-- pv_equiv track=rewrite | github.com/0x4D44/mdhearts | tools/analyze_block_shooter.py | detect_moon
-- ===== SOURCE A (Python) =====
-- from typing import Dict, Iterable, List, Optional, Tuple
--
-- def detect_moon(points: Dict[str, int]) -> Tuple[Optional[str], Optional[str]]:
--     values = sorted(points.values())
--     if values == [0, 26, 26, 26]:
--         shooter = next(seat for seat, pts in points.items() if pts == 0)
--         return shooter, "classic"
--     if values == [0, 0, 0, 26]:
--         shooter = next(seat for seat, pts in points.items() if pts == 26)
--         return shooter, "inverted"
--     return None, None
-- ===== SOURCE B (Python) =====
-- from typing import Dict, Optional, Tuple
--
--
-- def detect_moon(points: Dict[str, int]) -> Tuple[Optional[str], Optional[str]]:
--     zeros = sixes = others = 0
--     zero_seat = six_seat = None
--     for seat, pts in points.items():
--         if pts == 0:
--             if zero_seat is None:
--                 zero_seat = seat
--             zeros += 1
--         elif pts == 26:
--             if six_seat is None:
--                 six_seat = seat
--             sixes += 1
--         else:
--             others += 1
--     if others == 0 and zeros + sixes == 4:
--         if zeros == 1:
--             return zero_seat, "classic"
--         if sixes == 1:
--             return six_seat, "inverted"
--     return None, None
-- ===== Notes on version B (the rewrite author's own statement) =====
-- stated objective: simpler
-- what changed: Replaces the sort of the point values plus two fixed-list comparisons by a single counting pass that tallies 0s, 26s, other values, and the first seat with each extremal score, then classifies from the counts.
import Mathlib
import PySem

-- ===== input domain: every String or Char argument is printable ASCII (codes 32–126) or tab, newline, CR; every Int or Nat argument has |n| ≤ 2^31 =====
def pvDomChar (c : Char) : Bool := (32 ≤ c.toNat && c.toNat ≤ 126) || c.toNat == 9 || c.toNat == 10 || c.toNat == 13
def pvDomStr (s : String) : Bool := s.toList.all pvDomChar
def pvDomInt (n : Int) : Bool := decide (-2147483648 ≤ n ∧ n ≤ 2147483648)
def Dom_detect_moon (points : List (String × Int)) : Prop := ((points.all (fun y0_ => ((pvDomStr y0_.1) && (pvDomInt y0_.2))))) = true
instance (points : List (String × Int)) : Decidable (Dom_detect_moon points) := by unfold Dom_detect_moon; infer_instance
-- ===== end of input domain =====

-- B replaces A's sort + fixed-list comparisons by one counting pass over the values; objective: simpler.

-- ===== PORT A =====
-- values = sorted(points.values()); compare against [0,26,26,26] / [0,0,0,26];
-- next(seat for seat, pts in points.items() if pts == …) = first matching seat (guards make it exist).
def detect_moon (points : List (String × Int)) : Option String × Option String :=
  let values := PySem.List.sorted (points.map Prod.snd) (fun x => x) false
  if values = [0, 26, 26, 26] then
    ((points.find? (fun p => p.2 == 0)).map Prod.fst, some "classic")
  else if values = [0, 0, 0, 26] then
    ((points.find? (fun p => p.2 == 26)).map Prod.fst, some "inverted")
  else
    (none, none)

-- ===== PORT B =====
-- one pass: count 0s, 26s and other values, remember the first seat scoring 0 and the first scoring 26
def bStep (s : Int × Int × Int × Option String × Option String) (p : String × Int) :
    Int × Int × Int × Option String × Option String :=
  match s with
  | (z, x, o, zs, xs) =>
    if p.2 == 0 then (z + 1, x, o, zs.or (some p.1), xs)
    else if p.2 == 26 then (z, x + 1, o, zs, xs.or (some p.1))
    else (z, x, o + 1, zs, xs)

def detect_moon_alt (points : List (String × Int)) : Option String × Option String :=
  match points.foldl bStep (0, 0, 0, none, none) with
  | (z, x, o, zs, xs) =>
    if o = 0 ∧ z + x = 4 then
      if z = 1 then (zs, some "classic")
      else if x = 1 then (xs, some "inverted")
      else (none, none)
    else (none, none)

-- ===== PRECONDITION & SPEC =====
def Spec_detect_moon (points : List (String × Int)) (out : Option String × Option String) : Prop := out = detect_moon_alt points
instance (points : List (String × Int)) (out : Option String × Option String) : Decidable (Spec_detect_moon points out) := by unfold Spec_detect_moon; infer_instance

-- ===== CLAIM (what is proved, stated in full; the proofs are below) =====
def Claim_equal_detect_moon : Prop := ∀ (points : List (String × Int)), Dom_detect_moon points → Spec_detect_moon points (detect_moon points)

-- ===== LEMMAS AND PROOFS =====

def pvOther (v : Int) : Bool := !(v == 0) && !(v == 26)

theorem fold_spec (points : List (String × Int)) (z x o : Int) (zs xs : Option String) :
    points.foldl bStep (z, x, o, zs, xs) =
      (z + ((points.map Prod.snd).count 0 : Int),
       x + ((points.map Prod.snd).count 26 : Int),
       o + (((points.map Prod.snd).countP pvOther : Nat) : Int),
       zs.or ((points.find? (fun p => p.2 == 0)).map Prod.fst),
       xs.or ((points.find? (fun p => p.2 == 26)).map Prod.fst)) := by
  induction points generalizing z x o zs xs with
  | nil => simp [List.count]
  | cons p t ih =>
    by_cases h0 : p.2 = 0
    · simp [List.foldl, bStep, h0, ih, List.find?_cons, List.count_cons, pvOther]
      omega
    · by_cases h26 : p.2 = 26
      · simp [List.foldl, bStep, h0, h26, ih, List.find?_cons, List.count_cons, pvOther]
        omega
      · simp [List.foldl, bStep, h0, h26, ih, List.find?_cons, List.count_cons, pvOther]
        omega

theorem perm_counts (l : List Int) (t : List Int)
    (hta : t.count 0 = l.count 0) (htb : t.count 26 = l.count 26)
    (hall : ∀ v ∈ t, v = 0 ∨ v = 26)
    (hother : l.countP pvOther = 0) :
    l.Perm t := by
  rw [List.perm_iff_count]
  intro c
  by_cases hca : c = 0
  · subst hca; omega
  · by_cases hcb : c = 26
    · subst hcb; omega
    · have ht : t.count c = 0 := by
        rw [List.count_eq_zero]
        intro hc
        rcases hall c hc with rfl | rfl <;> simp_all
      have hl : l.count c ≤ l.countP pvOther := by
        unfold List.count
        apply List.countP_mono_left
        intro v _ hv
        simp at hv
        subst hv
        simp [pvOther, hca, hcb]
      omega

theorem sorted_char (l : List Int) (t : List Int) (ht : t.Pairwise (· ≤ ·)) :
    (PySem.List.sorted l (fun x => x) false = t ↔ l.Perm t) := by
  constructor
  · intro h
    have hp := PySem.List.sorted_perm l (fun x : Int => x) false
    rw [h] at hp
    exact hp.symm
  · intro h
    have h2 : PySem.List.sorted t (fun x : Int => x) false = t :=
      PySem.List.sorted_eq_self_of_pairwise t (fun x => x) ht
    rw [PySem.List.sorted_eq_sorted_of_perm l t (fun x => x) (fun _ _ h => h) h, h2]

-- ===== VERDICT (by name: the statement is the Claim_ definition above) =====
theorem detect_moon_spec : Claim_equal_detect_moon := by
  intro points _
  unfold Spec_detect_moon detect_moon detect_moon_alt
  rw [fold_spec]
  simp only [zero_add, Option.none_or]
  set vals := points.map Prod.snd with hv
  have hc : PySem.List.sorted vals (fun x => x) false = [0, 26, 26, 26] ↔
      vals.Perm [0, 26, 26, 26] := sorted_char _ _ (by decide)
  have hi : PySem.List.sorted vals (fun x => x) false = [0, 0, 0, 26] ↔
      vals.Perm [0, 0, 0, 26] := sorted_char _ _ (by decide)
  by_cases h1 : PySem.List.sorted vals (fun x => x) false = [0, 26, 26, 26]
  · have hp := hc.mp h1
    have h0 : vals.count 0 = 1 := by rw [hp.count_eq]; decide
    have h26 : vals.count 26 = 3 := by rw [hp.count_eq]; decide
    have hoth : vals.countP pvOther = 0 := by rw [hp.countP_eq]; decide
    simp only [h1, if_true, h0, h26, hoth]
    norm_num
  · by_cases h2 : PySem.List.sorted vals (fun x => x) false = [0, 0, 0, 26]
    · have hp := hi.mp h2
      have h0 : vals.count 0 = 3 := by rw [hp.count_eq]; decide
      have h26 : vals.count 26 = 1 := by rw [hp.count_eq]; decide
      have hoth : vals.countP pvOther = 0 := by rw [hp.countP_eq]; decide
      simp only [h1, h2, if_true, h0, h26, hoth]
      norm_num
    · simp only [h1, h2, if_false]
      split_ifs with hb hz hx
      · exfalso
        apply h1
        rw [hc]
        obtain ⟨ho, hsum⟩ := hb
        have ho' : vals.countP pvOther = 0 := by exact_mod_cast ho
        have h0' : vals.count 0 = 1 := by exact_mod_cast hz
        have h26' : vals.count 26 = 3 := by omega
        refine perm_counts vals [0, 26, 26, 26] ?_ ?_ (by decide) ho'
        · rw [h0']; decide
        · rw [h26']; decide
      · exfalso
        apply h2
        rw [hi]
        obtain ⟨ho, hsum⟩ := hb
        have ho' : vals.countP pvOther = 0 := by exact_mod_cast ho
        have h26' : vals.count 26 = 1 := by exact_mod_cast hx
        have h0' : vals.count 0 = 3 := by omega
        refine perm_counts vals [0, 0, 0, 26] ?_ ?_ (by decide) ho'
        · rw [h0']; decide
        · rw [h26']; decide
      · rfl
      · rfl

YOUR TASK
Scan the entries above and report the number of lines that contain the word "foldl", with no added text.

TASK RESPONSE
5